Primary launcher for Spark applications executed as child processes with full monitoring and output control capabilities.
/**
* Launcher for Spark applications as child processes using builder pattern
*/
public class SparkLauncher extends AbstractLauncher<SparkLauncher> {
/** Default constructor */
public SparkLauncher();
/** Constructor with environment variables for child process */
public SparkLauncher(Map<String, String> env);
/** Set custom JAVA_HOME for launching the Spark application */
public SparkLauncher setJavaHome(String javaHome);
/** Set custom Spark installation location */
public SparkLauncher setSparkHome(String sparkHome);
/** Set working directory for spark-submit */
public SparkLauncher directory(File dir);
/** Redirect stderr to stdout */
public SparkLauncher redirectError();
/** Redirect error output to specified target */
public SparkLauncher redirectError(ProcessBuilder.Redirect to);
/** Redirect standard output to specified target */
public SparkLauncher redirectOutput(ProcessBuilder.Redirect to);
/** Redirect error output to file */
public SparkLauncher redirectError(File errFile);
/** Redirect standard output to file */
public SparkLauncher redirectOutput(File outFile);
/** Redirect all output to logger with specified name */
public SparkLauncher redirectToLog(String loggerName);
/** Launch as raw child process (manual management required) */
public Process launch() throws IOException;
/** Launch with monitoring and control capabilities */
public SparkAppHandle startApplication(SparkAppHandle.Listener... listeners) throws IOException;
/** Set launcher library configuration (affects launcher behavior, not Spark app) */
public static void setConfig(String name, String value);
}Usage Examples:
import org.apache.spark.launcher.SparkLauncher;
import org.apache.spark.launcher.SparkAppHandle;
import java.io.File;
import java.util.HashMap;
import java.util.Map;
// Basic configuration with monitoring
SparkAppHandle handle = new SparkLauncher()
.setAppResource("/opt/myapp/target/myapp-1.0.jar")
.setMainClass("com.company.MySparkApplication")
.setMaster("yarn")
.setDeployMode("cluster")
.setConf(SparkLauncher.DRIVER_MEMORY, "4g")
.setConf(SparkLauncher.EXECUTOR_MEMORY, "2g")
.setConf(SparkLauncher.EXECUTOR_CORES, "2")

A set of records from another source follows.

-- pv_equiv track=rewrite | github.com/mindmemory-ai/pinn_diffusion_trotter_suzuki | src/pinn_trotter/data/sampling.py | _detect_commuting_groups
-- ===== SOURCE A (Python) =====
-- def _detect_commuting_groups(pauli_strings: list[str]) -> list[list[int]]:
--     """Partition Pauli terms into maximally commuting groups using a greedy graph colouring.
--
--     Two Pauli strings P and Q commute iff the number of positions where they differ
--     (both non-identity but different) is even.
--     """
--     n = len(pauli_strings)
--
--     def commutes(p: str, q: str) -> bool:
--         anticommute_count = sum(
--             1 for a, b in zip(p, q)
--             if a != 'I' and b != 'I' and a != b
--         )
--         return anticommute_count % 2 == 0
--
--     # Build adjacency (two terms are in conflict = anticommute → different groups)
--     groups: list[list[int]] = []
--     term_group: list[int] = [-1] * n
--
--     for i in range(n):
--         placed = False
--         for g_idx, group in enumerate(groups):
--             if all(commutes(pauli_strings[i], pauli_strings[j]) for j in group):
--                 group.append(i)
--                 term_group[i] = g_idx
--                 placed = True
--                 break
--         if not placed:
--             term_group[i] = len(groups)
--             groups.append([i])
--
--     return groups
-- ===== SOURCE B (Python) =====
-- def _detect_commuting_groups(pauli_strings: list[str]) -> list[list[int]]:
--     n = len(pauli_strings)
--
--     # Sparse encoding: for each string, a dict position -> letter over its non-identity support.
--     supports = []
--     for s in pauli_strings:
--         d = {}
--         for pos, ch in enumerate(s):
--             if ch != 'I':
--                 d[pos] = ch
--         supports.append(d)
--
--     # Full n x n commutation table, computed once from the sparse encodings.
--     commute = []
--     for i in range(n):
--         row = []
--         di = supports[i]
--         for j in range(n):
--             dj = supports[j]
--             parity = False
--             for pos, ch in di.items():
--                 other = dj.get(pos)
--                 if other is not None and other != ch:
--                     parity = not parity
--             row.append(not parity)
--         commute.append(row)
--
--     # Greedy first-fit colouring as pure table lookups.
--     groups = []
--     for i in range(n):
--         for group in groups:
--             if all(commute[i][j] for j in group):
--                 group.append(i)
--                 break
--         else:
--             groups.append([i])
--     return groups
-- ===== Notes on version B (the rewrite author's own statement) =====
-- stated objective: alternative
-- what changed: B first encodes each Pauli string sparsely (position->letter dict over its non-identity support), precomputes the full n x n commutation table by a parity toggle over the sparse supports, and then runs the greedy first-fit pass as pure table lookups; A recomputes commutes() by zipping full strings inside the colouring loop.
import Mathlib
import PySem

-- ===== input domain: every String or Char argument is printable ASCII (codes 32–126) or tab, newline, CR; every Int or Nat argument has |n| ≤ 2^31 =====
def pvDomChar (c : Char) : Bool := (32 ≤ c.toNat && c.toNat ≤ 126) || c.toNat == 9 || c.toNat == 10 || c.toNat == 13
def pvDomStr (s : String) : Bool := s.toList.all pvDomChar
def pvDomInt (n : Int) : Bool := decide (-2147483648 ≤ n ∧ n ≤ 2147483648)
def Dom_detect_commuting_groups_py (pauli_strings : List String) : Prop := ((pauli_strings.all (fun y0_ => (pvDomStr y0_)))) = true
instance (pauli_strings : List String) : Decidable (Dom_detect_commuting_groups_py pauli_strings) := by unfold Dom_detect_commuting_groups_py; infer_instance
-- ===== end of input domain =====

-- B replaces A's in-loop string zipping by a sparse support encoding (position -> letter dict)
-- plus a precomputed n×n commutation table; alternative decomposition, same greedy result.

-- ===== PORT A =====
-- commutes(p, q): sum of anticommuting positions over zip(p, q), then parity test
def pyCommutes (p q : String) : Bool :=
  ((p.toList.zip q.toList).foldl
      (fun acc ab => if ab.1 != 'I' && ab.2 != 'I' && ab.1 != ab.2 then acc + 1 else acc)
      (0 : Int)) % 2 == 0

-- the inner 'for g_idx, group in enumerate(groups): … break' search of A's colouring loop
def placeLoopA (ps : List String) (i : Int) (gidx : Int) :
    List (List Int) → Option (List (List Int) × Int)
  | [] => none
  | g :: rest =>
    if g.all (fun j => pyCommutes (PySem.List.pyGetD ps i "") (PySem.List.pyGetD ps j "")) then
      some ((g ++ [i]) :: rest, gidx)
    else
      match placeLoopA ps i (gidx + 1) rest with
      | some (rest', k) => some (g :: rest', k)
      | none => none

-- one iteration of A's 'for i in range(n)' loop over the state (groups, term_group)
def stepA (ps : List String) (st : List (List Int) × List Int) (i : Int) :
    List (List Int) × List Int :=
  match placeLoopA ps i 0 st.1 with
  | some (groups', gidx) => (groups', st.2.set i.toNat gidx)
  | none => (st.1 ++ [[i]], st.2.set i.toNat (st.1.length : Int))

def detect_commuting_groups_py (pauli_strings : List String) : List (List Int) :=
  ((PySem.List.pyRange 0 (pauli_strings.length : Int) 1).foldl (stepA pauli_strings)
      ([], List.replicate pauli_strings.length (-1))).1

-- ===== PORT B =====
-- sparse support of one string: dict position -> letter over the non-identity positions
def supportDictB (cs : List Char) : PySem.Dict Int Char :=
  (PySem.List.enumerate cs 0).foldl
    (fun d pc => if pc.2 != 'I' then d.insert pc.1 pc.2 else d) PySem.Dict.empty

-- one commutation-table entry: parity toggle over di's support, looked up in dj
def rowEntryB (di dj : PySem.Dict Int Char) : Bool :=
  !(di.items.foldl
      (fun par pc =>
        match dj.get? pc.1 with
        | some other => if other != pc.2 then !par else par
        | none => par)
      false)

-- B's greedy placement: 'for group in groups: … break / else: append' as table lookups
def placeLoopB (row : List Bool) (i : Int) : List (List Int) → List (List Int)
  | [] => [[i]]
  | g :: rest =>
    if g.all (fun j => PySem.List.pyGetD row j false) then (g ++ [i]) :: rest
    else g :: placeLoopB row i rest

def detect_commuting_groups_py_alt (pauli_strings : List String) : List (List Int) :=
  let n : Int := pauli_strings.length
  let supports : List (PySem.Dict Int Char) :=
    pauli_strings.map (fun s => supportDictB s.toList)
  let commute : List (List Bool) :=
    (PySem.List.pyRange 0 n 1).map (fun i =>
      (PySem.List.pyRange 0 n 1).map (fun j =>
        rowEntryB (PySem.List.pyGetD supports i PySem.Dict.empty)
                  (PySem.List.pyGetD supports j PySem.Dict.empty)))
  (PySem.List.pyRange 0 n 1).foldl
    (fun groups i => placeLoopB (PySem.List.pyGetD commute i []) i groups) []

-- ===== PRECONDITION & SPEC =====
def Spec_detect_commuting_groups_py (pauli_strings : List String) (out : List (List Int)) : Prop := out = detect_commuting_groups_py_alt pauli_strings
instance (pauli_strings : List String) (out : List (List Int)) : Decidable (Spec_detect_commuting_groups_py pauli_strings out) := by unfold Spec_detect_commuting_groups_py; infer_instance

-- ===== CLAIM (what is proved, stated in full; the proofs are below) =====
def Claim_equal_detect_commuting_groups_py : Prop := ∀ (pauli_strings : List String), Dom_detect_commuting_groups_py pauli_strings → Spec_detect_commuting_groups_py pauli_strings (detect_commuting_groups_py pauli_strings)

-- ===== LEMMAS AND PROOFS =====

-- the keys of the filtered enumeration are distinct positions
lemma enumFilter_fst_nodup (cs : List Char) :
    (((PySem.List.enumerate cs 0).filter (fun pc => pc.2 != 'I')).map (fun pc => pc.1)).Nodup := by
  have hsub : (((PySem.List.enumerate cs 0).filter (fun pc => pc.2 != 'I')).map (fun pc => pc.1)).Sublist
      ((PySem.List.enumerate cs 0).map (fun pc => pc.1)) :=
    List.Sublist.map _ List.filter_sublist
  rw [PySem.List.map_fst_enumerate] at hsub
  exact List.Nodup.sublist hsub (PySem.List.nodup_pyRange_one _ _)

lemma supportDictB_items (cs : List Char) :
    (supportDictB cs).items = (PySem.List.enumerate cs 0).filter (fun pc => pc.2 != 'I') := by
  unfold supportDictB
  rw [← List.foldl_filter (p := fun pc : Int × Char => pc.2 != 'I')
    (f := fun (d : PySem.Dict Int Char) (pc : Int × Char) => d.insert pc.1 pc.2)]
  rw [PySem.Dict.items_foldl_insert_fresh
      ((PySem.List.enumerate cs 0).filter (fun pc => pc.2 != 'I'))
      (fun pc => pc.1) (fun pc => pc.2) PySem.Dict.empty
      (by intro a _; simp) (enumFilter_fst_nodup cs)]
  simp [PySem.Dict.empty]

lemma supportDictB_keys_nodup (cs : List Char) : (supportDictB cs).keys.Nodup := by
  have h : (supportDictB cs).keys
      = ((PySem.List.enumerate cs 0).filter (fun pc => pc.2 != 'I')).map (fun pc => pc.1) := by
    simp only [PySem.Dict.keys, supportDictB_items]
  rw [h]; exact enumFilter_fst_nodup cs

-- in-range lookup in the support dict reads the character of the string
lemma supportDictB_get?_in (cs : List Char) (j : Int) (h0 : 0 ≤ j) (h1 : j < (cs.length : Int)) :
    (supportDictB cs).get? j =
      if PySem.List.pyGetD cs j 'I' != 'I' then some (PySem.List.pyGetD cs j 'I') else none := by
  have hnd := supportDictB_keys_nodup cs
  have hget := PySem.List.pyGetD_eq_getElem cs (i := j) 'I' h0 h1
  by_cases hc : cs[j.toNat] = 'I'
  · rw [hget]
    simp only [hc, bne_self_eq_false, Bool.false_eq_true, if_false]
    cases hopt : (supportDictB cs).get? j with
    | none => rfl
    | some v =>
      exfalso
      rw [PySem.Dict.get?_eq_some_iff_mem_items _ _ _ hnd, supportDictB_items,
        List.mem_filter, PySem.List.mem_enumerate_iff] at hopt
      obtain ⟨⟨k, hk, hek⟩, hv⟩ := hopt
      have hj : j = (k : Int) := by simpa using congrArg Prod.fst hek
      have hv2 : v = cs[k] := by simpa using congrArg Prod.snd hek
      have : k = j.toNat := by omega
      subst this
      rw [hv2] at hv; rw [hc] at hv; simp at hv
  · rw [hget]
    simp only [bne_iff_ne, ne_eq, hc, not_false_eq_true, if_pos]
    rw [PySem.Dict.get?_eq_some_iff_mem_items _ _ _ hnd, supportDictB_items, List.mem_filter,
      PySem.List.mem_enumerate_iff]
    refine ⟨⟨j.toNat, by omega, by simp; omega⟩, by simpa using hc⟩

.setAppName("Production Data Pipeline")
.addAppArgs("--input-path", "/data/input", "--output-path", "/data/output")
.startApplication();
// Custom environment and paths
Map<String, String> env = new HashMap<>();
env.put("HADOOP_CONF_DIR", "/etc/hadoop/conf");
env.put("YARN_CONF_DIR", "/etc/hadoop/conf");
SparkLauncher launcher = new SparkLauncher(env)
.setJavaHome("/usr/lib/jvm/java-8-openjdk")
.setSparkHome("/opt/spark-2.4.8")
.directory(new File("/tmp/spark-work"))
.setAppResource("/apps/analytics.jar")
.setMainClass("com.analytics.ETLPipeline")
.setMaster("local[4]");
// Output redirection options
launcher.redirectOutput(new File("/logs/spark-output.log"))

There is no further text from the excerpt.